theorem pv_insertBy_buckets {α : Type} (key : α → Int) (x : α) (F : Int → List α) :
    ∀ ks : List Int, ks.Pairwise (· < ·) →
    (∀ d ∈ ks, F d ≠ []) →
    (∀ d ∈ ks, ∀ y ∈ F d, key y = d) →
    (key x ∉ ks → F (key x) = []) →
    PySem.List.insertBy (fun a b => decide (key a < key b)) x (ks.flatMap F) =
      (if key x ∈ ks then ks else PySem.List.insertBy (fun a b => decide (a < b)) (key x) ks).flatMap
        (fun d => F d ++ if d = key x then [x] else []) := by
  intro ks
  induction ks with
  | nil =>
      intro _ _ _ hout
      simp [PySem.List.insertBy, hout (by simp)]
  | cons d ks ih =>
      intro hpair hne hkey hout
      have hd : ∀ e ∈ ks, d < e := fun e he => List.rel_of_pairwise_cons hpair he
      have htail : ks.Pairwise (· < ·) := hpair.of_cons
      rcases lt_trichotomy (key x) d with hlt | heq | hgt
      · -- key x < d : new smallest bucket in front
        have hnin : key x ∉ d :: ks := by
          intro hmem
          rcases List.mem_cons.mp hmem with h | h
          · omega
          · have := hd _ h; omega
        obtain ⟨h0, t0, hFd⟩ := List.exists_cons_of_ne_nil (hne d (by simp))
        rw [if_neg hnin]
        simp only [List.flatMap_cons, hFd]
        have hstep : PySem.List.insertBy (fun a b => decide (key a < key b)) x
            ((h0 :: t0) ++ ks.flatMap F) = x :: ((h0 :: t0) ++ ks.flatMap F) := by
          simp only [List.cons_append, PySem.List.insertBy]
          rw [if_pos]
          have : key h0 = d := hkey d (by simp) h0 (by rw [hFd]; simp)
          simp [this, hlt]
        rw [hstep]
        have hins : PySem.List.insertBy (fun a b => decide (a < b)) (key x) (d :: ks)
            = key x :: d :: ks := by
          simp [PySem.List.insertBy, hlt]
        rw [hins]
        simp only [List.flatMap_cons, hout hnin, List.nil_append]
        have hcongr : ks.flatMap (fun e => F e ++ if e = key x then [x] else []) = ks.flatMap F := by
          apply List.flatMap_congr
          intro e he
          rw [if_neg (by have := hd e he; omega), List.append_nil]
        rw [hcongr]
        simp [hFd, if_neg (by omega : ¬ d = key x)]
      · -- key x = d : append x at the end of bucket d
        rw [if_pos (by simp [heq])]
        simp only [List.flatMap_cons]
        rw [pv_insertBy_append_not_before _ _ _ _ (by
          intro y hy
          have : key y = d := hkey d (by simp) y hy
          simp [this, heq])]
        rw [pv_insertBy_cons_of_forall_before _ _ _ (by
          intro y hy
          rcases List.mem_flatMap.mp hy with ⟨e, he, hye⟩
          have : key y = e := hkey e (by simp [he]) y hye
          have := hd e he
          simp [‹key y = e›]; omega)]
        have hcongr : ks.flatMap (fun e => F e ++ if e = key x then [x] else []) = ks.flatMap F := by
          apply List.flatMap_congr
          intro e he
          rw [if_neg (by have := hd e he; omega), List.append_nil]
        rw [hcongr, if_pos heq.symm]
        simp
      · -- d < key x : skip bucket d and recurse
        have hne_d : key x ≠ d := by omega
        have hmem_iff : (key x ∈ d :: ks) ↔ key x ∈ ks := by simp [hne_d]
        simp only [List.flatMap_cons]
        rw [pv_insertBy_append_not_before _ _ _ _ (by
          intro y hy
          have : key y = d := hkey d (by simp) y hy
          simp [this]; omega)]
        rw [ih htail (fun e he => hne e (by simp [he])) (fun e he => hkey e (by simp [he]))
          (fun hn => hout (by simp [hne_d, hn]))]
        by_cases hmem : key x ∈ ks
        · rw [if_pos hmem, if_pos (hmem_iff.mpr hmem)]
          simp only [List.flatMap_cons, if_neg (Ne.symm hne_d), List.append_nil]
        · rw [if_neg hmem, if_neg (fun h => hmem (hmem_iff.mp h))]
          have hins : PySem.List.insertBy (fun a b => decide (a < b)) (key x) (d :: ks)
              = d :: PySem.List.insertBy (fun a b => decide (a < b)) (key x) ks := by
            have hnl : ¬ key x < d := by omega
            simp [PySem.List.insertBy, hnl]
          rw [hins]
          simp only [List.flatMap_cons, if_neg (Ne.symm hne_d), List.append_nil]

= = = = = = =

Task directions: Every line above with the word "this" belongs in the answer, copied as written.

Task response:
          simp [this, hlt]
          simp [this, heq])]
          simp [this]; omega)]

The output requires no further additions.